-- pv_equiv track=rewrite | github.com/AyaLahlou/TransJAX | src/transjax/agents/utils/doc_generator.py | _external_deps_section
-- ===== SOURCE A (Python) =====
-- from collections import defaultdict
-- from typing import Any, Dict, List, Optional, Tuple
--
-- def _external_deps_section(
--     ext_deps: List[str], modules_data: Dict[str, Any]
-- ) -> List[str]:
--     lines = [
--         "The following external Fortran modules are referenced but not translated "
--         "(they must be available at link time or mocked in JAX):",
--         "",
--     ]
--     # Group by likely library
--     known_libs = {
--         "netcdf": ["netcdf", "nc_"], "mpi": ["mpi", "mpi_"],
--         "hdf5": ["hdf5", "h5_"], "lapack": ["lapack", "blas"],
--         "shr": ["shr_"], "pio": ["pio"],
--     }
--     grouped: Dict[str, List[str]] = defaultdict(list)
--     for dep in sorted(ext_deps):
--         placed = False
--         for lib, prefixes in known_libs.items():
--             if any(dep.lower().startswith(p) or p in dep.lower() for p in prefixes):
--                 grouped[lib].append(dep)
--                 placed = True
--                 break
--         if not placed:
--             grouped["other"].append(dep)
--
--     for lib, mods in sorted(grouped.items()):
--         lines.append(f"**{lib.upper()}**: {', '.join(f'`{m}`' for m in mods)}")
--     lines.append("")
--     return lines
-- ===== SOURCE B (Python) =====
-- HEADER = ("The following external Fortran modules are referenced but not translated "
--           "(they must be available at link time or mocked in JAX):")
--
-- KNOWN_LIBS = [
--     ("netcdf", ["netcdf", "nc_"]), ("mpi", ["mpi", "mpi_"]),
--     ("hdf5", ["hdf5", "h5_"]), ("lapack", ["lapack", "blas"]),
--     ("shr", ["shr_"]), ("pio", ["pio"]),
-- ]
--
-- ALL_LIBS = ["hdf5", "lapack", "mpi", "netcdf", "other", "pio", "shr"]
--
--
-- def _classify(dep):
--     low = dep.lower()
--     for lib, prefixes in KNOWN_LIBS:
--         if any(low.startswith(p) or p in low for p in prefixes):
--             return lib
--     return "other"
--
--
-- def _external_deps_section(ext_deps, modules_data):
--     tagged = [(_classify(d), d) for d in sorted(ext_deps)]
--     lines = [HEADER, ""]
--     for lib in ALL_LIBS:
--         mods = [d for c, d in tagged if c == lib]
--         if mods:
--             lines.append("**%s**: %s" % (lib.upper(), ", ".join("`%s`" % m for m in mods)))
--     lines.append("")
--     return lines
-- ===== Notes on version B (the rewrite author's own statement) =====
-- stated objective: idiomatic
-- what changed: Replaces the defaultdict accumulation plus sorting of the dict's items by a classify(dep) helper and one filter pass per library name taken from a fixed, already alphabetically ordered list, so no dict and no item sort exist in B.
import Mathlib
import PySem

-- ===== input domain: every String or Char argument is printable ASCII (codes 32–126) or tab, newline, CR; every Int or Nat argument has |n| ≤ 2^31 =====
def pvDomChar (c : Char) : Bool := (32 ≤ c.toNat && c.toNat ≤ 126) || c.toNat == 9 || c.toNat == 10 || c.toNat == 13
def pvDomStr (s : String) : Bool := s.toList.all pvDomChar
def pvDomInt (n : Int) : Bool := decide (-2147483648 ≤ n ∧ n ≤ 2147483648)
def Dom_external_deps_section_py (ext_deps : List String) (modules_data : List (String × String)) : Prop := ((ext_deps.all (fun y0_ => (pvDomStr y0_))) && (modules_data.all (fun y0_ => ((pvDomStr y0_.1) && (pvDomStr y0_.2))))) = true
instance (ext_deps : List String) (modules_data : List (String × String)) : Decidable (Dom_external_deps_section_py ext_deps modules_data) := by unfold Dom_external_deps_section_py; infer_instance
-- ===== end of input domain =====

-- B replaces A's defaultdict accumulation + sort of the dict items by a classify helper and
-- one filter pass per library name from a fixed alphabetically ordered list (idiomatic; not faster).

-- shared literal constants (identical text in both Pythons) and the identical line formatting
def pvHeader : List String :=
  ["The following external Fortran modules are referenced but not translated (they must be available at link time or mocked in JAX):",
   ""]

def pvKnownLibs : List (String × List String) :=
  [("netcdf", ["netcdf", "nc_"]), ("mpi", ["mpi", "mpi_"]),
   ("hdf5", ["hdf5", "h5_"]), ("lapack", ["lapack", "blas"]),
   ("shr", ["shr_"]), ("pio", ["pio"])]

-- dep.lower().startswith(p) or p in dep.lower()
def pvMatch (dep p : String) : Bool :=
  PySem.Str.startswith (PySem.Str.lower dep) p || PySem.Str.isIn p (PySem.Str.lower dep)

-- f"**{lib.upper()}**: {', '.join(f'`{m}`' for m in mods)}"
def pvFmtLine (lib : String) (mods : List String) : String :=
  PySem.Str.join "" ["**", PySem.Str.upper lib, "**: ",
    PySem.Str.join ", " (mods.map (fun m => PySem.Str.join "" ["`", m, "`"]))]

-- ===== PORT A =====
-- the inner 'for lib, prefixes in known_libs.items(): … break' loop with the 'placed' flag:
-- on the first matching lib (or "other" when none matches) do grouped[lib].append(dep)
def pvPlaceA (d : PySem.Dict String (List String)) (dep : String) :
    List (String × List String) → PySem.Dict String (List String)
  | [] => d.insert "other" (d.getD "other" [] ++ [dep])
  | (lib, ps) :: rest =>
      if ps.any (pvMatch dep) then d.insert lib (d.getD lib [] ++ [dep])
      else pvPlaceA d dep rest

def external_deps_section_py (ext_deps : List String) (modules_data : List (String × String)) : List String :=
  let grouped := (PySem.List.sorted ext_deps (fun x => x) false).foldl
      (fun d dep => pvPlaceA d dep pvKnownLibs) PySem.Dict.empty
  -- sorted(grouped.items()): the dict's keys are distinct, so Python's tuple comparison is
  -- decided by the key alone — sorting with key = fst is exact here
  ((PySem.List.sorted grouped.items (fun p => p.1) false).foldl
      (fun acc p => acc ++ [pvFmtLine p.1 p.2]) pvHeader) ++ [""]

-- ===== PORT B =====
def pvAllLibs : List String := ["hdf5", "lapack", "mpi", "netcdf", "other", "pio", "shr"]

-- _classify: first lib whose prefixes match, else "other"
def pvClassifyGo (dep : String) : List (String × List String) → String
  | [] => "other"
  | (lib, ps) :: rest => if ps.any (pvMatch dep) then lib else pvClassifyGo dep rest

def pvClassify (dep : String) : String := pvClassifyGo dep pvKnownLibs

def external_deps_section_py_alt (ext_deps : List String) (modules_data : List (String × String)) : List String :=
  let tagged := (PySem.List.sorted ext_deps (fun x => x) false).map (fun d => (pvClassify d, d))
  (pvAllLibs.foldl (fun acc lib =>
      let mods := (tagged.filter (fun p => p.1 == lib)).map (fun p => p.2)
      if mods.isEmpty then acc else acc ++ [pvFmtLine lib mods]) pvHeader) ++ [""]

-- ===== PRECONDITION & SPEC =====
def Spec_external_deps_section_py (ext_deps : List String) (modules_data : List (String × String)) (out : List String) : Prop := out = external_deps_section_py_alt ext_deps modules_data
instance (ext_deps : List String) (modules_data : List (String × String)) (out : List String) : Decidable (Spec_external_deps_section_py ext_deps modules_data out) := by unfold Spec_external_deps_section_py; infer_instance

-- ===== CLAIM (what is proved, stated in full; the proofs are below) =====
def Claim_equal_external_deps_section_py : Prop := ∀ (ext_deps : List String) (modules_data : List (String × String)), Dom_external_deps_section_py ext_deps modules_data → Spec_external_deps_section_py ext_deps modules_data (external_deps_section_py ext_deps modules_data)

-- ===== LEMMAS AND PROOFS =====

-- A's inner break loop places dep exactly at key pvClassify dep
theorem pvPlaceA_eq (d : PySem.Dict String (List String)) (dep : String) :
    pvPlaceA d dep pvKnownLibs
      = d.insert (pvClassify dep) (d.getD (pvClassify dep) [] ++ [dep]) := by
  simp only [pvClassify, pvKnownLibs, pvPlaceA, pvClassifyGo]
  split_ifs <;> rfl

theorem pvClassify_mem (dep : String) : pvClassify dep ∈ pvAllLibs := by
  simp only [pvClassify, pvKnownLibs, pvClassifyGo]
  split_ifs <;> simp [pvAllLibs]

theorem group_getD (l : List String) (d : PySem.Dict String (List String)) (k : String) :
    (l.foldl (fun d dep => d.insert (pvClassify dep) (d.getD (pvClassify dep) [] ++ [dep])) d).getD k []
      = d.getD k [] ++ l.filter (fun dep => pvClassify dep == k) := by
  induction l generalizing d with
  | nil => simp
  | cons dep t ih =>
      simp only [List.foldl_cons, List.filter_cons, ih, PySem.Dict.getD_insert]
      by_cases h : pvClassify dep = k
      · simp [h]
      · simp [h, Ne.symm h]

theorem pvAllLibs_sorted : List.Pairwise (· < ·) pvAllLibs := by
  simp only [pvAllLibs, List.pairwise_cons, List.mem_cons, List.not_mem_nil, String.lt_iff_toList_lt]
  norm_num
  decide

-- B's tag-once list, projected back per library, is the per-library filter
theorem tagged_filter (l : List String) (k : String) :
    (((l.map (fun d => (pvClassify d, d))).filter (fun p => p.1 == k)).map (fun p => p.2))
      = l.filter (fun d => pvClassify d == k) := by
  simp only [List.filter_map, List.map_map]
  exact (List.map_id _).symm ▸ rfl

theorem external_deps_section_py_spec' :
    ∀ (ext_deps : List String) (modules_data : List (String × String)),
      external_deps_section_py ext_deps modules_data
        = external_deps_section_py_alt ext_deps modules_data := by
  intro ext_deps modules_data
  unfold external_deps_section_py external_deps_section_py_alt
  dsimp only
  set deps := PySem.List.sorted ext_deps (fun x => x) false with hdeps
  -- name the classify-grouped filters
  set filt : String → List String := fun k => deps.filter (fun dep => pvClassify dep == k) with hfilt
  -- A's grouping fold, rewritten through pvPlaceA_eq
  have hfold : deps.foldl (fun d dep => pvPlaceA d dep pvKnownLibs) PySem.Dict.empty
      = deps.foldl (fun d dep => d.insert (pvClassify dep) (d.getD (pvClassify dep) [] ++ [dep])) PySem.Dict.empty :=
    PySem.List.foldl_congr_mem _ _ _ _ (fun d dep _ => pvPlaceA_eq d dep)
  rw [hfold]
  set grouped := deps.foldl (fun d dep => d.insert (pvClassify dep) (d.getD (pvClassify dep) [] ++ [dep])) PySem.Dict.empty with hg
  -- keys of the grouped dict
  have hkeys : grouped.keys = PySem.Set.ofList (deps.map pvClassify) := by
    rw [hg, PySem.Dict.keys_foldl_insert_key]
    simp [PySem.Set.update, PySem.Set.ofList_eq_foldl]
  have hnodup : grouped.keys.Nodup := by
    rw [hkeys]; exact PySem.Set.nodup_ofList _
  have hgetD : ∀ k, grouped.getD k [] = filt k := by
    intro k; rw [hg, group_getD]; simp [hfilt]
  -- the grouped items list
  have hitems : grouped.items = grouped.keys.map (fun k => (k, filt k)) := by
    rw [PySem.Dict.items_eq_map_keys grouped hnodup []]
    exact List.map_congr_left (fun k _ => by rw [hgetD])
  -- B's nonempty-library list
  set libs := pvAllLibs.filter (fun lib => !(filt lib).isEmpty) with hlibs
  -- the sorted items are exactly B's libs with their filters
  have hsorted : PySem.List.sorted grouped.items (fun p => p.1) false
      = libs.map (fun k => (k, filt k)) := by
    apply PySem.List.sorted_eq_of_perm_of_pairwise_lt
    · -- permutation: both are nodup with the same members
      rw [hitems, hkeys]
      apply List.Perm.map
      rw [List.perm_ext_iff_of_nodup]
      · intro k
        rw [hlibs, List.mem_filter, PySem.Set.mem_ofList]
        constructor
        · rintro ⟨hmem, hne⟩
          rcases List.isEmpty_eq_false_iff_exists_mem.mp (by simpa using hne) with ⟨dep, hdep⟩
          rw [hfilt] at hdep
          rcases List.mem_filter.mp hdep with ⟨hd, hck⟩
          exact List.mem_map.mpr ⟨dep, hd, by simpa using hck⟩
        · rintro hk
          rcases List.mem_map.mp hk with ⟨dep, hd, hck⟩
          refine ⟨hck ▸ pvClassify_mem dep, ?_⟩
          have : dep ∈ filt k := by
            rw [hfilt]; exact List.mem_filter.mpr ⟨hd, by simp [hck]⟩
          simpa using List.ne_nil_of_mem this
      · exact List.Nodup.filter _ (by decide)
      · exact PySem.Set.nodup_ofList _
    · -- strictly increasing keys
      rw [List.pairwise_map]
      exact List.Pairwise.filter _ pvAllLibs_sorted
  -- finish: turn both folds into maps over libs
  rw [hsorted, PySem.List.foldl_append_singleton_eq_map, List.map_map]
  have hB : pvAllLibs.foldl (fun acc lib =>
        if (((deps.map (fun d => (pvClassify d, d))).filter (fun p => p.1 == lib)).map (fun p => p.2)).isEmpty
        then acc
        else acc ++ [pvFmtLine lib (((deps.map (fun d => (pvClassify d, d))).filter (fun p => p.1 == lib)).map (fun p => p.2))]) pvHeader
      = pvHeader ++ libs.map (fun lib => pvFmtLine lib (filt lib)) := by
    rw [PySem.List.foldl_congr_mem _ _
      (fun acc lib => if (filt lib).isEmpty then acc else acc ++ [pvFmtLine lib (filt lib)]) _
      (fun acc lib _ => by simp only [tagged_filter]; rfl)]
    rw [hlibs]
    have := PySem.List.foldl_append_if (l := pvAllLibs)
      (p := fun lib => !(filt lib).isEmpty) (f := fun lib => pvFmtLine lib (filt lib))
      (acc := pvHeader)
    rw [← this]
    exact PySem.List.foldl_congr_mem _ _ _ _ (fun acc lib _ => by cases (filt lib).isEmpty <;> simp)
  rw [hB]
  rfl

-- ===== VERDICT (by name: the statement is the Claim_ definition above) =====
theorem external_deps_section_py_spec : Claim_equal_external_deps_section_py := by
  intro ext_deps modules_data _
  exact external_deps_section_py_spec' ext_deps modules_data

----------

PROBLEM DETAILS
Wherever the line holding "if (((deps.map (fun" falls in the entries above, copy exactly from it through the line holding "-- ===== VERDICT", inclusive, and add nothing.

ANSWER TO THE PROBLEM
        if (((deps.map (fun d => (pvClassify d, d))).filter (fun p => p.1 == lib)).map (fun p => p.2)).isEmpty
        then acc
        else acc ++ [pvFmtLine lib (((deps.map (fun d => (pvClassify d, d))).filter (fun p => p.1 == lib)).map (fun p => p.2))]) pvHeader
      = pvHeader ++ libs.map (fun lib => pvFmtLine lib (filt lib)) := by
    rw [PySem.List.foldl_congr_mem _ _
      (fun acc lib => if (filt lib).isEmpty then acc else acc ++ [pvFmtLine lib (filt lib)]) _
      (fun acc lib _ => by simp only [tagged_filter]; rfl)]
    rw [hlibs]
    have := PySem.List.foldl_append_if (l := pvAllLibs)
      (p := fun lib => !(filt lib).isEmpty) (f := fun lib => pvFmtLine lib (filt lib))
      (acc := pvHeader)
    rw [← this]
    exact PySem.List.foldl_congr_mem _ _ _ _ (fun acc lib _ => by cases (filt lib).isEmpty <;> simp)
  rw [hB]
  rfl

-- ===== VERDICT (by name: the statement is the Claim_ definition above) =====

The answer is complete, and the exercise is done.